To stop the ritual, we also need more guts and nerves. We need some pounds of courage to cease playing along in this embarrassing game. This may cause friction with editors and colleagues, but it will in the end help them to enter the dawn of statistical thinking.

Significant and well said, Lars, but I’m not with you on this:

“The true test of a model is to ﬁx its parameters on one sample, and to test it in a new sample”.

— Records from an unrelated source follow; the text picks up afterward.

-- ===== VERDICT (by name: the statement is the Claim_ definition above) =====
set_option maxHeartbeats 1600000 in
theorem get_matrix_and_ops_spec : Claim_equal_get_matrix_and_ops := by
  intro g prune keep_dims _ hpre
  obtain ⟨hg7, hprune⟩ := hpre
  unfold Spec_get_matrix_and_ops get_matrix_and_ops get_matrix_and_ops_alt
  obtain ⟨⟨hsq, hut, h01, hEb, hiff⟩, hlablen, hlab⟩ := pv_loop g hg7
  set st := (List.zipIdx g).foldl pvOpStepA (pvInitMatrixA, pvInitLabelsA) with hst
  set E := (List.zipIdx g).foldl pvEStep pvEdges0 with hE
  have hent : ∀ r c : Nat, r < 8 → c < 8 →
      pvGet2 st.1 r c = (if (r, c) ∈ E then (1 : Int) else 0) := by
    intro r c hr hc
    by_cases hm : (r, c) ∈ E
    · rw [if_pos hm, (hiff r c hr hc).mp hm]
    · rw [if_neg hm]
      rcases h01 r c hr hc with h | h
      · exact h
      · exact absurd ((hiff r c hr hc).mpr h) hm
  cases prune with
  | false =>
    simp only [Bool.false_eq_true, if_false, if_true]
    refine congrArg₂ Prod.mk ?_ ?_
    · rw [pv_matrix_canon st.1 hsq]
      apply List.map_congr_left
      intro r hr
      apply List.map_congr_left
      intro c hc
      exact hent r c (List.mem_range.mp hr) (List.mem_range.mp hc)
    · rw [pv_list_canon st.2 none hlablen]
      apply List.map_congr_left
      intro v hv
      exact hlab v (List.mem_range.mp hv)
  | true =>
    simp only [if_true, Bool.not_true, Bool.true_eq_false, if_false]
    set nbf : Nat → List Nat := fun v => (E.filter (fun e => e.1 = v)).map Prod.snd with hnbf
    set nbb : Nat → List Nat := fun v => (E.filter (fun e => e.2 = v)).map Prod.fst with hnbb
    set conf : Nat → Nat → Int := fun src dst => pvGet2 st.1 src dst with hconf
    set conb : Nat → Nat → Int := fun src dst => pvGet2 st.1 dst src with hconb
    have hnbf8 : ∀ a w, w ∈ nbf a → w < 8 := by
      intro a w hw
      obtain ⟨e, he, hw2⟩ := List.mem_map.mp hw
      exact hw2 ▸ (hEb e (List.mem_filter.mp he).1).2
    have hnbb8 : ∀ a w, w ∈ nbb a → w < 8 := by
      intro a w hw
      obtain ⟨e, he, hw2⟩ := List.mem_map.mp hw
      exact hw2 ▸ (hEb e (List.mem_filter.mp he).1).1
    have hmemf : ∀ a b : Nat, b ∈ nbf a ↔ (a, b) ∈ E := by
      intro a b
      have := pv_mem_succsB E a b
      rw [PySem.Set.mem_ofList] at this
      exact this
    have hmemb : ∀ a b : Nat, b ∈ nbb a ↔ (b, a) ∈ E := by
      intro a b
      have := pv_mem_predsB E a b
      rw [PySem.Set.mem_ofList] at this
      exact this
    have hedge : ∀ a b : Nat, b < 8 → ((a, b) ∈ E ↔ pvGet2 st.1 a b ≠ 0) := by
      intro a b hb
      by_cases ha : a < 8
      · rw [hiff a b ha hb]
        constructor
        · intro h; rw [h]; norm_num
        · intro h
          rcases h01 a b ha hb with h0 | h0
          · exact absurd h0 h
          · exact h0
      · constructor
        · intro h; exact absurd ((hEb _ h).1) ha
        · intro h
          exact absurd (pvGet2_oob st.1 hsq a b (Or.inl (by omega))) h
    have hedge' : ∀ a b : Nat, b < 8 → ((b, a) ∈ E ↔ pvGet2 st.1 b a ≠ 0) := by
      intro a b hb
      by_cases ha : a < 8
      · rw [hiff b a hb ha]
        constructor
        · intro h; rw [h]; norm_num
        · intro h
          rcases h01 b a hb ha with h0 | h0
          · exact absurd h0 h
          · exact h0
      · constructor
        · intro h; exact absurd ((hEb _ h).2) ha
        · intro h
          exact absurd (pvGet2_oob st.1 hsq b a (Or.inr (by omega))) h
    have hfw : ∀ v, (pvBfsA conf 73 [0] ((List.replicate 8 false).set 0 true)).getD v false = true ↔
        v ∈ pvGrow nbf 9 [0] [0] :=
      pv_reach_mem conf nbf hnbf8
        (fun a b hb => (hmemf a b).trans (hedge a b hb)) 0 (by norm_num)
    have hbw : ∀ v, (pvBfsA conb 73 [7] ((List.replicate 8 false).set 7 true)).getD v false = true ↔
        v ∈ pvGrow nbb 9 [7] [7] :=
      pv_reach_mem conb nbb hnbb8
        (fun a b hb => (hmemb a b).trans (hedge' a b hb)) 7 (by norm_num)
    set vf := pvBfsA conf 73 [0] ((List.replicate 8 false).set 0 true) with hvf
    set vb := pvBfsA conb 73 [7] ((List.replicate 8 false).set 7 true) with hvb
    set fw := pvGrow nbf 9 [0] [0] with hfwdef
    set bw := pvGrow nbb 9 [7] [7] with hbwdef
    have hpt : ∀ v : Nat, (decide (v ∈ fw ∧ v ∈ bw)) = (vf.getD v false && vb.getD v false) := by
      intro v
      by_cases h1 : v ∈ fw
      · by_cases h2 : v ∈ bw
        · rw [decide_eq_true (And.intro h1 h2), ((hfw v).mpr h1), ((hbw v).mpr h2)]
          rfl
        · rw [decide_eq_false (fun h => h2 h.2)]
          have hzb : vb.getD v false = false := by
            cases h : vb.getD v false
            · rfl
            · exact absurd ((hbw v).mp h) h2
          rw [hzb, Bool.and_false]
      · rw [decide_eq_false (fun h => h1 h.1)]
        have hzf : vf.getD v false = false := by
          cases h : vf.getD v false
          · rfl
          · exact absurd ((hfw v).mp h) h1
        rw [hzf, Bool.false_and]
    have hkept : (List.range 8).filter (fun v => decide (v ∈ fw ∧ v ∈ bw)) =
        (List.range 8).filter (fun v => vf.getD v false && vb.getD v false) :=
      List.filter_congr (fun v _ => hpt v)
    have hkmem : ∀ v, v ∈ (List.range 8).filter (fun v => vf.getD v false && vb.getD v false) ↔
        (v < 8 ∧ (vf.getD v false && vb.getD v false) = true) := by
      intro v
      rw [List.mem_filter, List.mem_range]
    cases keep_dims with
    | true =>
      simp only [if_true]
      have hstart := pv_prune_keep vf vb (fun r c => pvGet2 st.1 r c)
        (fun v => st.2.getD v none) 8 le_rfl
      have hm8 : (List.range 8).map (fun r => (List.range 8).map (fun c =>
          if (decide (r < 8) || (vf.getD r false && vb.getD r false)) &&
             (decide (c < 8) || (vf.getD c false && vb.getD c false))
          then pvGet2 st.1 r c else 0)) = st.1 := by
        conv_rhs => rw [pv_matrix_canon st.1 hsq]
        apply List.map_congr_left
        intro r hr
        apply List.map_congr_left
        intro c hc
        rw [decide_eq_true (List.mem_range.mp hr), decide_eq_true (List.mem_range.mp hc)]
        simp
      have hl8 : (List.range 8).map (fun v =>
          if decide (v < 8) || (vf.getD v false && vb.getD v false)
          then st.2.getD v none else none) = st.2 := by
        conv_rhs => rw [pv_list_canon st.2 none hlablen]
        apply List.map_congr_left
        intro v hv
        rw [decide_eq_true (List.mem_range.mp hv)]
        simp
      rw [hm8, hl8] at hstart
      rw [hstart]
      refine congrArg₂ Prod.mk ?_ ?_
      · apply List.map_congr_left
        intro r hr
        apply List.map_congr_left
        intro c hc
        rw [hkept]
        by_cases hrK : r ∈ (List.range 8).filter (fun v => vf.getD v false && vb.getD v false)
        · by_cases hcK : c ∈ (List.range 8).filter (fun v => vf.getD v false && vb.getD v false)
          · rw [if_pos (by rw [((hkmem r).mp hrK).2, ((hkmem c).mp hcK).2]; rfl)]
            show pvGet2 st.1 r c = _
            rw [hent r c (List.mem_range.mp hr) (List.mem_range.mp hc)]
            by_cases hm : (r, c) ∈ E
            · rw [if_pos hm, if_pos ⟨hrK, hcK, hm⟩]
            · rw [if_neg hm, if_neg (fun h => hm h.2.2)]
          · rw [if_neg, if_neg (fun h => hcK h.2.1)]
            intro h
            rw [Bool.and_eq_true] at h
            exact hcK ((hkmem c).mpr ⟨List.mem_range.mp hc, h.2⟩)
        · rw [if_neg, if_neg (fun h => hrK h.1)]
          intro h
          rw [Bool.and_eq_true] at h
          exact hrK ((hkmem r).mpr ⟨List.mem_range.mp hr, h.1⟩)
      · apply List.map_congr_left
        intro v hv
        rw [hkept]
        by_cases hvK : v ∈ (List.range 8).filter (fun v => vf.getD v false && vb.getD v false)
        · rw [if_pos ((hkmem v).mp hvK).2, if_pos hvK]
          exact hlab v (List.mem_range.mp hv)
        · rw [if_neg, if_neg hvK]
          intro h
          exact hvK ((hkmem v).mpr ⟨List.mem_range.mp hv, h⟩)
    | false =>
      simp only [Bool.false_eq_true, if_false]
      have hstart := pv_prune_nokeep vf vb (fun r c => pvGet2 st.1 r c)
        (fun v => st.2.getD v none) 8 le_rfl
      have hfilt8 : ∀ q : Nat → Bool,
          (List.range 8).filter (fun r => decide (r < 8) || q r) = List.range 8 := by
        intro q
        apply List.filter_eq_self.mpr
        intro a ha
        rw [decide_eq_true (List.mem_range.mp ha), Bool.true_or]
      have hm8 : ((List.range 8).filter
            (fun r => decide (r < 8) || (vf.getD r false && vb.getD r false))).map
          (fun r => ((List.range 8).filter
              (fun c => decide (c < 8) || (vf.getD c false && vb.getD c false))).map
            (fun c => pvGet2 st.1 r c)) = st.1 := by
        rw [hfilt8 (fun v => vf.getD v false && vb.getD v false)]
        exact (pv_matrix_canon st.1 hsq).symm
      have hl8 : (List.range 8).map (fun v =>
          if decide (v < 8) || (vf.getD v false && vb.getD v false)
          then st.2.getD v none else none) = st.2 := by
        conv_rhs => rw [pv_list_canon st.2 none hlablen]
        apply List.map_congr_left
        intro v hv
        rw [decide_eq_true (List.mem_range.mp hv)]
        simp
      rw [hm8, hl8] at hstart
      rw [hstart]
      refine congrArg₂ Prod.mk ?_ ?_
      · rw [hkept]
        apply List.map_congr_left
        intro r hr
        apply List.map_congr_left
        intro c hc
        have hr8 := List.mem_range.mp (List.mem_filter.mp hr).1
        have hc8 := List.mem_range.mp (List.mem_filter.mp hc).1
        exact hent r c hr8 hc8
      · rw [hkept, List.filter_map]
        have hBmerge : (((List.range 8).filter
              (fun v => vf.getD v false && vb.getD v false)).filter
              (fun v => (pvLab g v).isSome)).map (fun v => pvLab g v) =
            ((List.range 8).filter (fun v =>
              (pvLab g v).isSome && (vf.getD v false && vb.getD v false))).map
              (fun v => pvLab g v) := by
          rw [List.filter_filter]
        rw [hBmerge]
        have hpredeq : ∀ v ∈ List.range 8,
            ((fun l : Option String => l.isSome) ∘
              (fun v => if vf.getD v false && vb.getD v false then st.2.getD v none else none)) v =
            ((pvLab g v).isSome && (vf.getD v false && vb.getD v false)) := by
          intro v hv
          show (if vf.getD v false && vb.getD v false then st.2.getD v none else none).isSome =
            ((pvLab g v).isSome && (vf.getD v false && vb.getD v false))
          by_cases hpv : (vf.getD v false && vb.getD v false) = true
          · rw [if_pos hpv, hpv, Bool.and_true, hlab v (List.mem_range.mp hv)]
          · have hz : (vf.getD v false && vb.getD v false) = false := by
              cases h : (vf.getD v false && vb.getD v false)
              · rfl
              · exact absurd h hpv
            rw [if_neg hpv, hz, Bool.and_false]
            rfl
        rw [List.filter_congr hpredeq]
        apply List.map_congr_left
        intro v hv
        have hvp := (List.mem_filter.mp hv).2
        have hv8 := List.mem_range.mp (List.mem_filter.mp hv).1
        rw [Bool.and_eq_true] at hvp
        rw [if_pos hvp.2]
        exact hlab v hv8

The true test of a model is to fix its parameters one way and to test them another way. Thus the probability of a die throwing six is 1/6 on the basis of symmetry and the null hypothesis of no bias, while the probability of no bias is estimated from the distribution of a sample of actual throws. I’ve been saying for forty years that this is what Bayes’ theorem is all about – the real and the imaginary of complex probability, Shannon’s relative frequency of logically available choices and Chesterton’s concept of triangulation to fix otherwise indeterminate distances – not the one-dimensional interpretation of probability suggested above and by economists as eminent as Kenneth Arrow.

“To report a signiﬁcant result and reject the null in favor of an alternative hypothesis is meaningless unless the alternative hypothesis has been stated before the data was obtained.”

It does not matter whether the alternative hypothesis has been state or not. All that a test of the null hypothesis tests is the null hypothesis. It say nothing about any other particular hypothesis. It cannot, because it tests no other hypothesis.

Testing the null hypothesis turns falsification on its head. The hypothesis of interest is not subjected to testing. To be sure, evidence against the null hypothesis is confirmatory of other hypotheses, but confirmatory evidence is extremely weak.

Bayesianism is making a comeback, but there are well known problems with Bayesian priors. Which is why Fisher looked for a better way. However, there is no problem whatsoever with comparing two specific hypotheses in a Bayesian manner, to see which one the evidence lends more support to, and to what degree. You can do that with the null hypothesis and an alternative hypothesis.